-- pv_equiv track=rewrite | github.com/jesmine0820/ielts-listening-question-generator | services/question_generator.py | number_ranges
-- ===== SOURCE A (Python) =====
-- def number_ranges(counts, section_num):
--     start = (section_num - 1) * 10 + 1
--     ranges = {}
--     cur = start
--     for t, c in counts.items():
--         ranges[t] = f"{cur}-{cur+c-1}"
--         cur += c
--     return ranges
-- ===== SOURCE B (Python) =====
-- def number_ranges(counts, section_num):
--     base = (section_num - 1) * 10 + 1
--     prefix = [0]
--     s = 0
--     for c in counts.values():
--         s += c
--         prefix.append(s)
--     return {t: f"{base + p}-{base + q - 1}"
--             for t, (p, q) in zip(counts, zip(prefix, prefix[1:]))}
-- ===== Notes on version B (the rewrite author's own statement) =====
-- stated objective: alternative
-- what changed: A advances a running cursor while writing each range; B first builds the full prefix-sum table of the counts, then produces each type's range from consecutive prefix entries via zip, with no cursor in the output pass.
import Mathlib
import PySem

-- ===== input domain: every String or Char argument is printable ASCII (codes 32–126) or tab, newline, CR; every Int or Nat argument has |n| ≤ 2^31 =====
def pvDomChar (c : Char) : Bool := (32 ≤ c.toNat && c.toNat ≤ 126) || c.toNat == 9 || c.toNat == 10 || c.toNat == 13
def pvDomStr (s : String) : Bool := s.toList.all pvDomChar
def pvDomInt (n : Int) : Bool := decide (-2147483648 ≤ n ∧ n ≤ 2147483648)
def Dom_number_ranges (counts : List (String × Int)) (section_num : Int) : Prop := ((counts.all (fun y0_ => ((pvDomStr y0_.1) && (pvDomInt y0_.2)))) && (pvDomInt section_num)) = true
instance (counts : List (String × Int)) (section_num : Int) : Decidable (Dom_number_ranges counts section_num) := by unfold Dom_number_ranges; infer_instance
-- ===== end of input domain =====

-- B replaces A's running-cursor pass by a precomputed pref-sum table zipped against the types (alternative decomposition, same cost).


-- ===== PORT A =====
-- for t, c in counts.items(): ranges[t] = f"{cur}-{cur+c-1}"; cur += c
def number_ranges (counts : List (String × Int)) (section_num : Int) : List (String × String) :=
  let start := (section_num - 1) * 10 + 1
  let st := counts.foldl
    (fun (st : PySem.Dict String String × Int) tc =>
      (st.1.insert tc.1 (PySem.Int.toStr st.2 ++ "-" ++ PySem.Int.toStr (st.2 + tc.2 - 1)),
       st.2 + tc.2))
    (PySem.Dict.empty, start)
  st.1.items

-- ===== PORT B =====
-- prefix = [0]; s = 0; for c: s += c; pref.append(s)
-- {t: f"{base+p}-{base+q-1}" for t, (p, q) in zip(counts, zip(prefix, prefix[1:]))}
def number_ranges_alt (counts : List (String × Int)) (section_num : Int) : List (String × String) :=
  let base := (section_num - 1) * 10 + 1
  let pr := counts.foldl
    (fun (st : List Int × Int) tc => (st.1 ++ [st.2 + tc.2], st.2 + tc.2)) ([0], 0)
  let pref := pr.1
  let d := ((counts.map Prod.fst).zip (pref.zip (PySem.List.slice pref (some 1) none))).foldl
    (fun (d : PySem.Dict String String) tp =>
      d.insert tp.1 (PySem.Int.toStr (base + tp.2.1) ++ "-" ++ PySem.Int.toStr (base + tp.2.2 - 1)))
    PySem.Dict.empty
  d.items

-- ===== PRECONDITION & SPEC =====
def Spec_number_ranges (counts : List (String × Int)) (section_num : Int) (out : List (String × String)) : Prop := out = number_ranges_alt counts section_num
instance (counts : List (String × Int)) (section_num : Int) (out : List (String × String)) : Decidable (Spec_number_ranges counts section_num out) := by unfold Spec_number_ranges; infer_instance

-- ===== CLAIM (what is proved, stated in full; the proofs are below) =====
def Claim_equal_number_ranges : Prop := ∀ (counts : List (String × Int)) (section_num : Int), Dom_number_ranges counts section_num → Spec_number_ranges counts section_num (number_ranges counts section_num)

-- ===== LEMMAS AND PROOFS =====

/-- The list of partial sums of the counts, starting after the first count. -/
def pvPrefs (s : Int) : List (String × Int) → List Int
  | [] => []
  | (_, c) :: r => (s + c) :: pvPrefs (s + c) r

/-- B's first loop builds `s :: pvPrefs s l` (as appended to `acc`). -/
theorem pvPrefFold (l : List (String × Int)) :
    ∀ (acc : List Int) (s : Int),
      (l.foldl (fun (st : List Int × Int) tc => (st.1 ++ [st.2 + tc.2], st.2 + tc.2)) (acc, s)).1
        = acc ++ pvPrefs s l := by
  induction l with
  | nil => intro acc s; simp [pvPrefs]
  | cons tc r ih =>
      intro acc s
      simp only [List.foldl_cons, pvPrefs]
      rw [ih (acc ++ [s + tc.2]) (s + tc.2)]
      simp

/-- Core agreement: A's cursor fold equals B's insert fold over the zipped pref table. -/
theorem pvMain (l : List (String × Int)) :
    ∀ (d : PySem.Dict String String) (s base : Int),
      (l.foldl
        (fun (st : PySem.Dict String String × Int) tc =>
          (st.1.insert tc.1 (PySem.Int.toStr st.2 ++ "-" ++ PySem.Int.toStr (st.2 + tc.2 - 1)),
           st.2 + tc.2)) (d, base + s)).1
      = ((l.map Prod.fst).zip ((s :: pvPrefs s l).zip (pvPrefs s l))).foldl
          (fun (d : PySem.Dict String String) tp =>
            d.insert tp.1 (PySem.Int.toStr (base + tp.2.1) ++ "-" ++
              PySem.Int.toStr (base + tp.2.2 - 1))) d := by
  induction l with
  | nil => intro d s base; simp [pvPrefs]
  | cons tc r ih =>
      intro d s base
      simp only [List.foldl_cons, pvPrefs, List.map_cons, List.zip_cons_cons]
      have h1 : base + s + tc.2 = base + (s + tc.2) := by ring
      have h2 : base + s + tc.2 - 1 = base + (s + tc.2) - 1 := by ring
      rw [h2, h1, ih]

-- ===== VERDICT (by name: the statement is the Claim_ definition above) =====
theorem number_ranges_spec : Claim_equal_number_ranges := by
  intro counts section_num _
  show number_ranges counts section_num = number_ranges_alt counts section_num
  have hp : (counts.foldl (fun (st : List Int × Int) tc => (st.1 ++ [st.2 + tc.2], st.2 + tc.2)) ([0], 0)).1
      = 0 :: pvPrefs 0 counts := by simpa using pvPrefFold counts [0] 0
  have hm := pvMain counts PySem.Dict.empty 0 ((section_num - 1) * 10 + 1)
  simp only [add_zero] at hm
  simp only [number_ranges, number_ranges_alt, hp, PySem.List.slice_from_one, List.tail_cons]
  rw [hm]
-- pv_equiv track=rewrite | github.com/niraj-sh7/OncoVision | training/eval_and_plots.py | infer_class_indices
-- ===== SOURCE A (Python) =====
-- def infer_class_indices(class_to_idx: dict):
--     """
--     Try to detect which index corresponds to 'normal' vs 'cancer'.
--     Accepts names like '0_normal', '1_cancer', 'normal', 'benign', 'cancer', case-insensitive.
--     Returns (idx_normal, idx_cancer). If not found, returns (None, None).
--     """
--     idx_normal = None
--     idx_cancer = None
--     for name, idx in class_to_idx.items():
--         key = name.lower()
--         if ("normal" in key) or ("benign" in key):
--             if key.startswith("0_") or key == "0_normal":
--                 idx_normal = idx
--             elif idx_normal is None:
--                 idx_normal = idx
--         if "cancer" in key:
--             if key.startswith("1_") or key == "1_cancer":
--                 idx_cancer = idx
--             elif idx_cancer is None:
--                 idx_cancer = idx
--     return idx_normal, idx_cancer
-- ===== SOURCE B (Python) =====
-- def infer_class_indices(class_to_idx: dict):
--     """Collect-then-select: per class, gather matching entries in order, then
--     pick the last prefix-tagged match, else the first match, else None."""
--     def pick(matches, prefix):
--         prio = [idx for key, idx in matches if key.startswith(prefix)]
--         if prio:
--             return prio[-1]
--         return matches[0][1] if matches else None
--
--     keyed = [(name.lower(), idx) for name, idx in class_to_idx.items()]
--     normals = [(k, i) for k, i in keyed if "normal" in k or "benign" in k]
--     cancers = [(k, i) for k, i in keyed if "cancer" in k]
--     return pick(normals, "0_"), pick(cancers, "1_")
-- ===== Notes on version B (the rewrite author's own statement) =====
-- stated objective: simpler
-- what changed: Replaced A's one-pass stateful accumulator (overwrite on prefixed match, set-if-None on plain match) by a collect-then-select decomposition: filter the matching entries per class, then pick the last prefix-tagged one, else the first match, else None.
import Mathlib
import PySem

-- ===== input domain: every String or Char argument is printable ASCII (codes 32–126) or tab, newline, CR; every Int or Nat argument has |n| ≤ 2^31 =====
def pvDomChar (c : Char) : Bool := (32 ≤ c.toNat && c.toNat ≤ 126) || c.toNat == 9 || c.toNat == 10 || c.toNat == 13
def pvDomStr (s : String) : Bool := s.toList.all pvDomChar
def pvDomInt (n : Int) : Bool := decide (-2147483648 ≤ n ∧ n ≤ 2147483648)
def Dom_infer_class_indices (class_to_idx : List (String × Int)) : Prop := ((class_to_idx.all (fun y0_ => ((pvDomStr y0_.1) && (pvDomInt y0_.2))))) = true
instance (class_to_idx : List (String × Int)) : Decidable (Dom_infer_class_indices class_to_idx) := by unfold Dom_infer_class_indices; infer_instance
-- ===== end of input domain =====

-- B replaces A's stateful overwrite/else-set accumulator by a collect-then-select decomposition
-- (filter matches per class, pick the last prefix-tagged match else the first match); objective: simpler.


-- ===== PORT A =====
-- literal transliteration of A's single loop with the two accumulators
def infer_class_indices (class_to_idx : List (String × Int)) : Option Int × Option Int :=
  class_to_idx.foldl
    (fun acc p =>
      let key := PySem.Str.lower p.1
      let idx_normal :=
        if PySem.Str.isIn "normal" key || PySem.Str.isIn "benign" key then
          if PySem.Str.startswith key "0_" || key == "0_normal" then some p.2
          else if acc.1 = none then some p.2
          else acc.1
        else acc.1
      let idx_cancer :=
        if PySem.Str.isIn "cancer" key then
          if PySem.Str.startswith key "1_" || key == "1_cancer" then some p.2
          else if acc.2 = none then some p.2
          else acc.2
        else acc.2
      (idx_normal, idx_cancer))
    (none, none)

-- ===== PORT B =====
-- Source B's pick: last prefix-tagged index if any, else the first match's index, else none
def pvPick (ms : List (String × Int)) (pre : String) : Option Int :=
  let prio := (ms.filter (fun p => PySem.Str.startswith p.1 pre)).map Prod.snd
  match prio.getLast? with
  | some v => some v
  | none => (ms.map Prod.snd).head?

def infer_class_indices_alt (class_to_idx : List (String × Int)) : Option Int × Option Int :=
  let keyed := class_to_idx.map (fun p => (PySem.Str.lower p.1, p.2))
  let normals := keyed.filter (fun p => PySem.Str.isIn "normal" p.1 || PySem.Str.isIn "benign" p.1)
  let cancers := keyed.filter (fun p => PySem.Str.isIn "cancer" p.1)
  (pvPick normals "0_", pvPick cancers "1_")

-- ===== PRECONDITION & SPEC =====
-- Pre_ excludes association lists with duplicate keys: those cannot arise from a Python dict
-- (a dict collapses duplicates), so the list encoding's per-occurrence behaviour is accidental.
def Pre_infer_class_indices (class_to_idx : List (String × Int)) : Prop :=
  (class_to_idx.map Prod.fst).Nodup
instance (class_to_idx : List (String × Int)) : Decidable (Pre_infer_class_indices class_to_idx) := by
  unfold Pre_infer_class_indices; infer_instance
def pvWitness_infer_class_indices : (List (String × Int)) := [("0_normal", 0), ("1_cancer", 1)]

def Spec_infer_class_indices (class_to_idx : List (String × Int)) (out : Option Int × Option Int) : Prop := out = infer_class_indices_alt class_to_idx
instance (class_to_idx : List (String × Int)) (out : Option Int × Option Int) : Decidable (Spec_infer_class_indices class_to_idx out) := by unfold Spec_infer_class_indices; infer_instance

-- ===== CLAIM (what is proved, stated in full; the proofs are below) =====
def Claim_equal_infer_class_indices : Prop := ∀ (class_to_idx : List (String × Int)), Dom_infer_class_indices class_to_idx → Pre_infer_class_indices class_to_idx → Spec_infer_class_indices class_to_idx (infer_class_indices class_to_idx)

-- ===== LEMMAS AND PROOFS =====

-- generic "collect-then-select" value of A's accumulator update, started from state a
def pvSel (m q : String × Int → Bool) (xs : List (String × Int)) (a : Option Int) : Option Int :=
  match ((xs.filter (fun p => m p && q p)).map Prod.snd).getLast? with
  | some v => some v
  | none =>
    match a with
    | some v => some v
    | none => ((xs.filter m).map Prod.snd).head?

lemma pvSel_cons_prio (m q : String × Int → Bool) (x : String × Int) (xs : List (String × Int))
    (a : Option Int) (hm : m x = true) (hq : q x = true) :
    pvSel m q (x :: xs) a = pvSel m q xs (some x.2) := by
  simp only [pvSel, List.filter_cons, hm, hq, Bool.and_self, if_pos, List.map_cons,
    List.getLast?_cons]
  cases h : ((xs.filter (fun p => m p && q p)).map Prod.snd).getLast? <;> simp

lemma pvSel_cons_plain (m q : String × Int → Bool) (x : String × Int) (xs : List (String × Int))
    (a : Option Int) (hm : m x = true) (hq : q x = false) :
    pvSel m q (x :: xs) a = pvSel m q xs (match a with | some v => some v | none => some x.2) := by
  simp only [pvSel, List.filter_cons, hm, hq, Bool.and_false]
  cases a <;> simp

lemma pvSel_cons_skip (m q : String × Int → Bool) (x : String × Int) (xs : List (String × Int))
    (a : Option Int) (hm : m x = false) :
    pvSel m q (x :: xs) a = pvSel m q xs a := by
  simp only [pvSel, List.filter_cons, hm, Bool.false_and]
  simp

-- one step of A's accumulator update, expressed on pvSel
lemma pvStepSel (m q : String × Int → Bool) (x : String × Int) (xs : List (String × Int))
    (a : Option Int) :
    pvSel m q (x :: xs) a
    = pvSel m q xs
        (if m x then (if q x then some x.2 else if a = none then some x.2 else a) else a) := by
  by_cases hm : m x = true
  · by_cases hq : q x = true
    · rw [pvSel_cons_prio _ _ _ _ _ hm hq, hm, hq]; simp
    · rw [pvSel_cons_plain _ _ _ _ _ hm (Bool.eq_false_iff.mpr hq), hm]
      simp only [if_true]
      rw [if_neg hq]
      cases a <;> simp
  · rw [pvSel_cons_skip _ _ _ _ _ (Bool.eq_false_iff.mpr hm)]
    rw [if_neg hm]

-- A's fold, componentwise, equals pvSel
lemma pvFold_eq_sel (xs : List (String × Int)) (a c : Option Int) :
    xs.foldl
      (fun acc p =>
        let key := PySem.Str.lower p.1
        let idx_normal :=
          if PySem.Str.isIn "normal" key || PySem.Str.isIn "benign" key then
            if PySem.Str.startswith key "0_" || key == "0_normal" then some p.2
            else if acc.1 = none then some p.2
            else acc.1
          else acc.1
        let idx_cancer :=
          if PySem.Str.isIn "cancer" key then
            if PySem.Str.startswith key "1_" || key == "1_cancer" then some p.2
            else if acc.2 = none then some p.2
            else acc.2
          else acc.2
        (idx_normal, idx_cancer)) (a, c)
    = (pvSel (fun p => PySem.Str.isIn "normal" (PySem.Str.lower p.1) || PySem.Str.isIn "benign" (PySem.Str.lower p.1))
             (fun p => PySem.Str.startswith (PySem.Str.lower p.1) "0_" || (PySem.Str.lower p.1 == "0_normal")) xs a,
       pvSel (fun p => PySem.Str.isIn "cancer" (PySem.Str.lower p.1))
             (fun p => PySem.Str.startswith (PySem.Str.lower p.1) "1_" || (PySem.Str.lower p.1 == "1_cancer")) xs c) := by
  induction xs generalizing a c with
  | nil => cases a <;> cases c <;> simp [pvSel]
  | cons x xs ih =>
    rw [List.foldl_cons, ih, pvStepSel, pvStepSel]

-- A's redundant \'key == "0_normal"\' / \'key == "1_cancer"\' disjuncts are subsumed by startswith
lemma pvStarts0 (s : String) :
    (PySem.Str.startswith s "0_" || (s == "0_normal")) = PySem.Str.startswith s "0_" := by
  by_cases h : s = "0_normal"
  · subst h; decide
  · simp [h]

lemma pvStarts1 (s : String) :
    (PySem.Str.startswith s "1_" || (s == "1_cancer")) = PySem.Str.startswith s "1_" := by
  by_cases h : s = "1_cancer"
  · subst h; decide
  · simp [h]

-- B's pick equals pvSel over the original list (with none as the start state)
lemma pvPick_eq_sel (m : String × Int → Bool) (pre : String) (xs : List (String × Int)) :
    pvPick ((xs.map (fun p => (PySem.Str.lower p.1, p.2))).filter m) pre
    = pvSel (fun p => m (PySem.Str.lower p.1, p.2))
            (fun p => PySem.Str.startswith (PySem.Str.lower p.1) pre) xs none := by
  simp only [pvPick, pvSel, List.filter_map, List.map_map, List.filter_filter,
    Function.comp_def, Bool.and_comm]

-- ===== VERDICT (by name: the statement is the Claim_ definition above) =====
theorem infer_class_indices_spec : Claim_equal_infer_class_indices := by
  intro xs _ _
  unfold Spec_infer_class_indices infer_class_indices infer_class_indices_alt
  rw [pvFold_eq_sel]
  simp only [pvStarts0, pvStarts1]
  rw [← pvPick_eq_sel (fun p => PySem.Str.isIn "normal" p.1 || PySem.Str.isIn "benign" p.1) "0_" xs,
      ← pvPick_eq_sel (fun p => PySem.Str.isIn "cancer" p.1) "1_" xs]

════════

◆ ASSIGNMENT:
Restate, word for word and without additions, every line from the top of the listing above through the line that contains "let st := counts.foldl".

◆ ANSWER:
-- pv_equiv track=rewrite | github.com/jesmine0820/ielts-listening-question-generator | services/question_generator.py | number_ranges
-- ===== SOURCE A (Python) =====
-- def number_ranges(counts, section_num):
--     start = (section_num - 1) * 10 + 1
--     ranges = {}
--     cur = start
--     for t, c in counts.items():
--         ranges[t] = f"{cur}-{cur+c-1}"
--         cur += c
--     return ranges
-- ===== SOURCE B (Python) =====
-- def number_ranges(counts, section_num):
--     base = (section_num - 1) * 10 + 1
--     prefix = [0]
--     s = 0
--     for c in counts.values():
--         s += c
--         prefix.append(s)
--     return {t: f"{base + p}-{base + q - 1}"
--             for t, (p, q) in zip(counts, zip(prefix, prefix[1:]))}
-- ===== Notes on version B (the rewrite author's own statement) =====
-- stated objective: alternative
-- what changed: A advances a running cursor while writing each range; B first builds the full prefix-sum table of the counts, then produces each type's range from consecutive prefix entries via zip, with no cursor in the output pass.
import Mathlib
import PySem

-- ===== input domain: every String or Char argument is printable ASCII (codes 32–126) or tab, newline, CR; every Int or Nat argument has |n| ≤ 2^31 =====
def pvDomChar (c : Char) : Bool := (32 ≤ c.toNat && c.toNat ≤ 126) || c.toNat == 9 || c.toNat == 10 || c.toNat == 13
def pvDomStr (s : String) : Bool := s.toList.all pvDomChar
def pvDomInt (n : Int) : Bool := decide (-2147483648 ≤ n ∧ n ≤ 2147483648)
def Dom_number_ranges (counts : List (String × Int)) (section_num : Int) : Prop := ((counts.all (fun y0_ => ((pvDomStr y0_.1) && (pvDomInt y0_.2)))) && (pvDomInt section_num)) = true
instance (counts : List (String × Int)) (section_num : Int) : Decidable (Dom_number_ranges counts section_num) := by unfold Dom_number_ranges; infer_instance
-- ===== end of input domain =====

-- B replaces A's running-cursor pass by a precomputed pref-sum table zipped against the types (alternative decomposition, same cost).


-- ===== PORT A =====
-- for t, c in counts.items(): ranges[t] = f"{cur}-{cur+c-1}"; cur += c
def number_ranges (counts : List (String × Int)) (section_num : Int) : List (String × String) :=
  let start := (section_num - 1) * 10 + 1
  let st := counts.foldl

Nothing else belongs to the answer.